• Task details: Within the material below, transcribe exactly the lines from the one holding "-- pv_equiv track=rewrite | github.com/breecummins/SimpleCycles" through the one holding "-- stated objective: faster", keeping both ends and skipping the rest.

• Record extracts:
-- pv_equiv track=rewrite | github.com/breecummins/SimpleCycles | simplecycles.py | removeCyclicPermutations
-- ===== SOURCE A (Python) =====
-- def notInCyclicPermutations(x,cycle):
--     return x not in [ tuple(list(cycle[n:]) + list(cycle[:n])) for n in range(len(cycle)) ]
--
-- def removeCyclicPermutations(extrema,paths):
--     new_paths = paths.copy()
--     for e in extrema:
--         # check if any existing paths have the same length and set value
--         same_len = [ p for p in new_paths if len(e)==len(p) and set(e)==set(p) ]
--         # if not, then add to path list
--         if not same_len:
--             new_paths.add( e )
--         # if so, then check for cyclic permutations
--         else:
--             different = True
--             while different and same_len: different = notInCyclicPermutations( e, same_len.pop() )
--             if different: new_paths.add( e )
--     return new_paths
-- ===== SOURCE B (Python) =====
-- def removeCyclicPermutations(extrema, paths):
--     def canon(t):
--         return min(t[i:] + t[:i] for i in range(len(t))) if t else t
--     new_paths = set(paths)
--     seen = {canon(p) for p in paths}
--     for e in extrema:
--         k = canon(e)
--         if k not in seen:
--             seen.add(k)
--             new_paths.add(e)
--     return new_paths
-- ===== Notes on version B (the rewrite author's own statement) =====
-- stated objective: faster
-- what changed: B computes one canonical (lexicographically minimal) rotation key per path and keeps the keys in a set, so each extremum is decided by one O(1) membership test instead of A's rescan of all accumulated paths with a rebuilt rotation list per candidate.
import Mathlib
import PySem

--

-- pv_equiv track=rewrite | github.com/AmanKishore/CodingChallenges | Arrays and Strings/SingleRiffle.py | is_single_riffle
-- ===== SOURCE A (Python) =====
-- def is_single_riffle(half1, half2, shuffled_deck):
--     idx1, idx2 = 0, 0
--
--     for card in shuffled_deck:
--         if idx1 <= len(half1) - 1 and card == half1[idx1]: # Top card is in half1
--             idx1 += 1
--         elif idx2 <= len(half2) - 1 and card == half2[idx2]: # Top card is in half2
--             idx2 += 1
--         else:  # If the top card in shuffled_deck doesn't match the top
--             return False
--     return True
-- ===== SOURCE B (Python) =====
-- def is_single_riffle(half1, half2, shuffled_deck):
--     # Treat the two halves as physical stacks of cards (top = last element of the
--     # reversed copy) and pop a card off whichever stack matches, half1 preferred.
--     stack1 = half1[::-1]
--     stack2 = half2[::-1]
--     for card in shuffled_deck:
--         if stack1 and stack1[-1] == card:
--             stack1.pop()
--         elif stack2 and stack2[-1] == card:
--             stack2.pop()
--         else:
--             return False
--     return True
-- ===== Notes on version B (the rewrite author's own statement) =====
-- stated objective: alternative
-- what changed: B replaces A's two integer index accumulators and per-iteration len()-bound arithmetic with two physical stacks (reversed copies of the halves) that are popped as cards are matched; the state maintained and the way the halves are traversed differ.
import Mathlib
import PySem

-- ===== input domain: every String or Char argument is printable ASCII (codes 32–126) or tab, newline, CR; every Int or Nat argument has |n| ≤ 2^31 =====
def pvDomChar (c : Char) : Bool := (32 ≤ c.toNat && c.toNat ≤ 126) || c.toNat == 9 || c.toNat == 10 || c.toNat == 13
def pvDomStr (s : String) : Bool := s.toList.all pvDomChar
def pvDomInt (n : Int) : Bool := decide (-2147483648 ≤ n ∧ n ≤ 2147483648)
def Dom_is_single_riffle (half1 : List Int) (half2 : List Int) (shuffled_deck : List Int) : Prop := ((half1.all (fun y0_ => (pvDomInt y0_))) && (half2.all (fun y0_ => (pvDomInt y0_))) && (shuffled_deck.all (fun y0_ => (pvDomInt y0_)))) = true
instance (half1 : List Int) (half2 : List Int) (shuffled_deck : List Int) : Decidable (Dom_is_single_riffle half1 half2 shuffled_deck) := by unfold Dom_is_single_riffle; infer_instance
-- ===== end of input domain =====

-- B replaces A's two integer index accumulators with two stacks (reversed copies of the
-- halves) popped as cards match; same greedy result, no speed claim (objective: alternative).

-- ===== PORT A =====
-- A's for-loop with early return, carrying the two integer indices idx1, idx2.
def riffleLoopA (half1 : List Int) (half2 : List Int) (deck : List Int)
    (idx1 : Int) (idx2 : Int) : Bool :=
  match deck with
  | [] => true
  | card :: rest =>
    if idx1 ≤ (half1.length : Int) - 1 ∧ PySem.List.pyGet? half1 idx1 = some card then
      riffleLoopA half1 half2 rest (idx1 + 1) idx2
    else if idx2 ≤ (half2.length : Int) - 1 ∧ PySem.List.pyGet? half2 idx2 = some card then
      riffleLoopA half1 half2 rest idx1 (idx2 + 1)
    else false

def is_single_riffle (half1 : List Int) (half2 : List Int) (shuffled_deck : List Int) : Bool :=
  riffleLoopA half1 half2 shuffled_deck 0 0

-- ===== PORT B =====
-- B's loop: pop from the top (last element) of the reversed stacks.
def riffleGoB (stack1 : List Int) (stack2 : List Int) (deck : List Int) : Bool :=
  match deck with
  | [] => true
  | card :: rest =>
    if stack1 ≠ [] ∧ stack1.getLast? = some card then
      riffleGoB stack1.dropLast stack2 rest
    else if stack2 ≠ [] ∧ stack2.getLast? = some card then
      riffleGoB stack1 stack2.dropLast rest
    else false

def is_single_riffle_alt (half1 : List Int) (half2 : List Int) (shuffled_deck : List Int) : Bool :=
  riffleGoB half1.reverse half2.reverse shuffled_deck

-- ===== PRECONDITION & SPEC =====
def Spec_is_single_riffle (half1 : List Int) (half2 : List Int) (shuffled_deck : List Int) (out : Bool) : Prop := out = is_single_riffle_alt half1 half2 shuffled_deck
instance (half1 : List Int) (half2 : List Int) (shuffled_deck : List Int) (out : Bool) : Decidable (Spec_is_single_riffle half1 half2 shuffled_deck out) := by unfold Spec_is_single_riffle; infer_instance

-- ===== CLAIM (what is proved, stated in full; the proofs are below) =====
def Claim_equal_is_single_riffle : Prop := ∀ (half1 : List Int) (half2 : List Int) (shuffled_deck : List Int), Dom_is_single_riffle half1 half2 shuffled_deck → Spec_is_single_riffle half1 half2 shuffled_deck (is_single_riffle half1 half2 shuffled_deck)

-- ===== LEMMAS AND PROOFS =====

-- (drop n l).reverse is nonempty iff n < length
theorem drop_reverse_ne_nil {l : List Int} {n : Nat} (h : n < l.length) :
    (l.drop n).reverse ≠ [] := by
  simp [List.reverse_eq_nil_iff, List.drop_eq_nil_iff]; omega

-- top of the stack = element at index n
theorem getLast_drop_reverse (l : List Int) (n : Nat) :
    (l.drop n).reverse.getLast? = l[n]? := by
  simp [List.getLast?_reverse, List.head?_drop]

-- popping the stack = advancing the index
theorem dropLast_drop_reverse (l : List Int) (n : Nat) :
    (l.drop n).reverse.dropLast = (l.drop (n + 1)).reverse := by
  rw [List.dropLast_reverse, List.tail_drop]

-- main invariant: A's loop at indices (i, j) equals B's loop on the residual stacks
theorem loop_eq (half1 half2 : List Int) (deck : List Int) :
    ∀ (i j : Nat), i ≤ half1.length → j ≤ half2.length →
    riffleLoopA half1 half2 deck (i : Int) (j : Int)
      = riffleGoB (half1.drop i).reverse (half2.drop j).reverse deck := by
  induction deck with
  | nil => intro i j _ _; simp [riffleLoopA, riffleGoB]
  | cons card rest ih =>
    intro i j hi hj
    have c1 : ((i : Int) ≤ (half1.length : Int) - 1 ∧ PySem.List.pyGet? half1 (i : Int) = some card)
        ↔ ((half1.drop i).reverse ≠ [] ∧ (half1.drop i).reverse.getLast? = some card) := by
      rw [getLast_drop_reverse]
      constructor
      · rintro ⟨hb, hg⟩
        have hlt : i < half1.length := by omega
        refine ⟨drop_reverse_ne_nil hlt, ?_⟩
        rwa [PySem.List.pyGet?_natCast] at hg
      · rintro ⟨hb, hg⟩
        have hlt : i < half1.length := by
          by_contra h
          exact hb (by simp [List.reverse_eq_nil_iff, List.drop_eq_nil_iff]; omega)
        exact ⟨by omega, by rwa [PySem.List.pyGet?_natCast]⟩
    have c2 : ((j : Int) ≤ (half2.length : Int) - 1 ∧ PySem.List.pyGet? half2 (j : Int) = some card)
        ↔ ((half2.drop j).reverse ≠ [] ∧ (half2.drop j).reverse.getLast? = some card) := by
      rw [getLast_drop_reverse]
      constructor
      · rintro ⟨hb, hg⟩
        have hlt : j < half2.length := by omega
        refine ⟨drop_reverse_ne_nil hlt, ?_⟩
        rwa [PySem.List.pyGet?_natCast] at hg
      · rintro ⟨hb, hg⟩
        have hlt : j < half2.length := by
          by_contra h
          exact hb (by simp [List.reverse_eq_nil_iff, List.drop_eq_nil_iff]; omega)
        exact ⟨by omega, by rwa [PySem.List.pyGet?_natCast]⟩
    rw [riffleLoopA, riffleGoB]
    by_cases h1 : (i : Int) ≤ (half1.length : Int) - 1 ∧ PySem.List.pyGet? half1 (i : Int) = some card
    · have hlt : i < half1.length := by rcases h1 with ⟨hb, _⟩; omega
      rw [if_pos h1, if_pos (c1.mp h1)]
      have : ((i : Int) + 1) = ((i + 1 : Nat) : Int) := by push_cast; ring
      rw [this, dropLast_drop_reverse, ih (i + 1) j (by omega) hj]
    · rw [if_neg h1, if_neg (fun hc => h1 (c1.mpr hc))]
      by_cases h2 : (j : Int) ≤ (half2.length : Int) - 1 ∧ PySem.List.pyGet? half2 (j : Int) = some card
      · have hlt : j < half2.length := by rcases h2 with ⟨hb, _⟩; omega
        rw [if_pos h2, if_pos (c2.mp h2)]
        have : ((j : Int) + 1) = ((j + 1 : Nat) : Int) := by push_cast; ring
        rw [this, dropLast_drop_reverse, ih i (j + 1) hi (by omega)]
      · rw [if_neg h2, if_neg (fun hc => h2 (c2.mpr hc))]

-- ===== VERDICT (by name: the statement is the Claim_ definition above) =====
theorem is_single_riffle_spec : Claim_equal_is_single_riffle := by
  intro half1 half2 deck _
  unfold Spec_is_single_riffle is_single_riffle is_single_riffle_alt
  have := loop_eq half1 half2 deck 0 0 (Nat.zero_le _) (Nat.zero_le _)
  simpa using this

• Output below:
-- pv_equiv track=rewrite | github.com/breecummins/SimpleCycles | simplecycles.py | removeCyclicPermutations
-- ===== SOURCE A (Python) =====
-- def notInCyclicPermutations(x,cycle):
--     return x not in [ tuple(list(cycle[n:]) + list(cycle[:n])) for n in range(len(cycle)) ]
--
-- def removeCyclicPermutations(extrema,paths):
--     new_paths = paths.copy()
--     for e in extrema:
--         # check if any existing paths have the same length and set value
--         same_len = [ p for p in new_paths if len(e)==len(p) and set(e)==set(p) ]
--         # if not, then add to path list
--         if not same_len:
--             new_paths.add( e )
--         # if so, then check for cyclic permutations
--         else:
--             different = True
--             while different and same_len: different = notInCyclicPermutations( e, same_len.pop() )
--             if different: new_paths.add( e )
--     return new_paths
-- ===== SOURCE B (Python) =====
-- def removeCyclicPermutations(extrema, paths):
--     def canon(t):
--         return min(t[i:] + t[:i] for i in range(len(t))) if t else t
--     new_paths = set(paths)
--     seen = {canon(p) for p in paths}
--     for e in extrema:
--         k = canon(e)
--         if k not in seen:
--             seen.add(k)
--             new_paths.add(e)
--     return new_paths
-- ===== Notes on version B (the rewrite author's own statement) =====
-- stated objective: faster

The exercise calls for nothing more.